-- pv_equiv track=rewrite | github.com/Aditya-011/Python | Udemy/encryptor.py | encrytor
-- ===== SOURCE A (Python) =====
-- def encrytor(text):
--     encrypted_text = ""
--     for i in text:
--         if i in "aA":
--             encrypted_text = encrypted_text + str(1)
--         elif i in "bB":
--             encrypted_text = encrypted_text + str(2)
--         elif i in "cC":
--             encrypted_text = encrypted_text + str(3)
--         elif i in "dD":
--             encrypted_text = encrypted_text + str(4)
--         elif i in "eE":
--             encrypted_text = encrypted_text + str(5)
--         elif i in "fF":
--             encrypted_text = encrypted_text + str(6)
--         elif i in "gG":
--             encrypted_text = encrypted_text + str(7)
--         elif i in "hH":
--             encrypted_text = encrypted_text + str(8)
--         elif i in "iI":
--             encrypted_text = encrypted_text + str(9)
--         elif i in "jJ":
--             encrypted_text = encrypted_text + str(10)
--         elif i in "kK":
--             encrypted_text = encrypted_text + str(11)
--         elif i in "lL":
--             encrypted_text = encrypted_text + str(12)
--         elif i in "mM":
--             encrypted_text = encrypted_text + str(13)
--         elif i in "nN":
--             encrypted_text = encrypted_text + str(14)
--         elif i in "oO":
--             encrypted_text = encrypted_text + str(15)
--         elif i in "pP":
--             encrypted_text = encrypted_text + str(16)
--         elif i in "qQ":
--             encrypted_text = encrypted_text + str(17)
--         elif i in "rR":
--             encrypted_text = encrypted_text + str(18)
--         elif i in "sS":
--             encrypted_text = encrypted_text + str(19)
--         elif i in "tT":
--             encrypted_text = encrypted_text + str(20)
--         elif i in "uU":
--             encrypted_text = encrypted_text + str(21)
--         elif i in "vV":
--             encrypted_text = encrypted_text + str(22)
--         elif i in "wW":
--             encrypted_text = encrypted_text + str(23)
--         elif i in "xX":
--             encrypted_text = encrypted_text + str(24)
--         elif i in "yY":
--             encrypted_text = encrypted_text + str(25)
--         elif i in "zZ":
--             encrypted_text = encrypted_text + str(26)
--         elif i in " ":
--             encrypted_text = encrypted_text + str(0)
--
--     return encrypted_text
-- ===== SOURCE B (Python) =====
-- def encrytor(text):
--     parts = []
--     for c in text:
--         o = ord(c)
--         if 65 <= o <= 90:
--             o += 32
--         if 97 <= o <= 122:
--             parts.append(str(o - 96))
--         elif c == ' ':
--             parts.append('0')
--     return ''.join(parts)
-- ===== Notes on version B (the rewrite author's own statement) =====
-- stated objective: simpler
-- what changed: Replaces the 27-branch elif chain and repeated string concatenation with a single arithmetic mapping on the codepoint (case-folded by adding 32) and one final join over a list of parts.
import Mathlib
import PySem

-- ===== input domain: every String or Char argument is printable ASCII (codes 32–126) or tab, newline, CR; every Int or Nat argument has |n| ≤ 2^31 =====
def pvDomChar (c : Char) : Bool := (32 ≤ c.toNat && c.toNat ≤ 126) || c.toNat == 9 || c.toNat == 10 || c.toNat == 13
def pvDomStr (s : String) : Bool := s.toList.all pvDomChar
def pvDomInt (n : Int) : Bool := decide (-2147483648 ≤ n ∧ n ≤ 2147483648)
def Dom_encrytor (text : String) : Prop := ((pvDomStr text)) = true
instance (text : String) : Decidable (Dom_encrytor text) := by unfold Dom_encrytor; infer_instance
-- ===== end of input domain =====

-- B replaces A's 27-branch elif chain and repeated concatenation by codepoint arithmetic and a single join (objective: simpler).

-- ===== PORT A =====
-- Per-character branch chain of A, in A's branch order; "" is the fall-through (no elif matched).
def encrytorStepA (i : Char) : String :=
  if i = 'a' ∨ i = 'A' then "1"
  else if i = 'b' ∨ i = 'B' then "2"
  else if i = 'c' ∨ i = 'C' then "3"
  else if i = 'd' ∨ i = 'D' then "4"
  else if i = 'e' ∨ i = 'E' then "5"
  else if i = 'f' ∨ i = 'F' then "6"
  else if i = 'g' ∨ i = 'G' then "7"
  else if i = 'h' ∨ i = 'H' then "8"
  else if i = 'i' ∨ i = 'I' then "9"
  else if i = 'j' ∨ i = 'J' then "10"
  else if i = 'k' ∨ i = 'K' then "11"
  else if i = 'l' ∨ i = 'L' then "12"
  else if i = 'm' ∨ i = 'M' then "13"
  else if i = 'n' ∨ i = 'N' then "14"
  else if i = 'o' ∨ i = 'O' then "15"
  else if i = 'p' ∨ i = 'P' then "16"
  else if i = 'q' ∨ i = 'Q' then "17"
  else if i = 'r' ∨ i = 'R' then "18"
  else if i = 's' ∨ i = 'S' then "19"
  else if i = 't' ∨ i = 'T' then "20"
  else if i = 'u' ∨ i = 'U' then "21"
  else if i = 'v' ∨ i = 'V' then "22"
  else if i = 'w' ∨ i = 'W' then "23"
  else if i = 'x' ∨ i = 'X' then "24"
  else if i = 'y' ∨ i = 'Y' then "25"
  else if i = 'z' ∨ i = 'Z' then "26"
  else if i = ' ' then "0"
  else ""

def encrytor (text : String) : String :=
  text.toList.foldl (fun encrypted_text i => encrypted_text ++ encrytorStepA i) ""

-- ===== PORT B =====
-- Source B's loop body: fold to lowercase by arithmetic, then one range test; parts are joined at the end.
def encrytorStepB (c : Char) : List Char :=
  let o := c.toNat
  let o := if 65 ≤ o ∧ o ≤ 90 then o + 32 else o
  if 97 ≤ o ∧ o ≤ 122 then (PySem.Int.toStr ((o : Int) - 96)).toList
  else if c = ' ' then ['0'] else []

def encrytor_alt (text : String) : String :=
  String.ofList (text.toList.flatMap encrytorStepB)

-- ===== PRECONDITION & SPEC =====
def Spec_encrytor (text : String) (out : String) : Prop := out = encrytor_alt text
instance (text : String) (out : String) : Decidable (Spec_encrytor text out) := by unfold Spec_encrytor; infer_instance

-- ===== CLAIM (what is proved, stated in full; the proofs are below) =====
def Claim_equal_encrytor : Prop := ∀ (text : String), Dom_encrytor text → Spec_encrytor text (encrytor text)

-- ===== LEMMAS AND PROOFS =====

set_option maxRecDepth 8192 in
theorem encrytor_step_eq_ofNat : ∀ n < 256, encrytorStepA (Char.ofNat n) = String.ofList (encrytorStepB (Char.ofNat n)) := by decide

theorem encrytor_step_eq (c : Char) (h : c.toNat < 256) :
    encrytorStepA c = String.ofList (encrytorStepB c) := by
  have := encrytor_step_eq_ofNat c.toNat h
  simpa [Char.ofNat_toNat] using this

theorem encrytor_foldl_eq (l : List Char) (hl : ∀ c ∈ l, c.toNat < 256) (acc : String) :
    l.foldl (fun s i => s ++ encrytorStepA i) acc = acc ++ String.ofList (l.flatMap encrytorStepB) := by
  induction l generalizing acc with
  | nil => simp
  | cons c t ih =>
    have hc : c.toNat < 256 := hl c (by simp)
    have ht : ∀ x ∈ t, x.toNat < 256 := fun x hx => hl x (by simp [hx])
    simp only [List.foldl_cons, List.flatMap_cons, ih ht]
    rw [encrytor_step_eq c hc, String.ofList_append, String.append_assoc]

-- ===== VERDICT (by name: the statement is the Claim_ definition above) =====
theorem encrytor_spec : Claim_equal_encrytor := by
  intro text hdom
  unfold Spec_encrytor encrytor encrytor_alt
  have hl : ∀ c ∈ text.toList, c.toNat < 256 := by
    intro c hc
    have := List.all_eq_true.mp hdom c hc
    simp [pvDomChar] at this
    omega
  simpa using encrytor_foldl_eq text.toList hl ""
*-*-*
## What the task requires:
Determine how many lines above contain "toList" and respond with that number only.

## Result:
6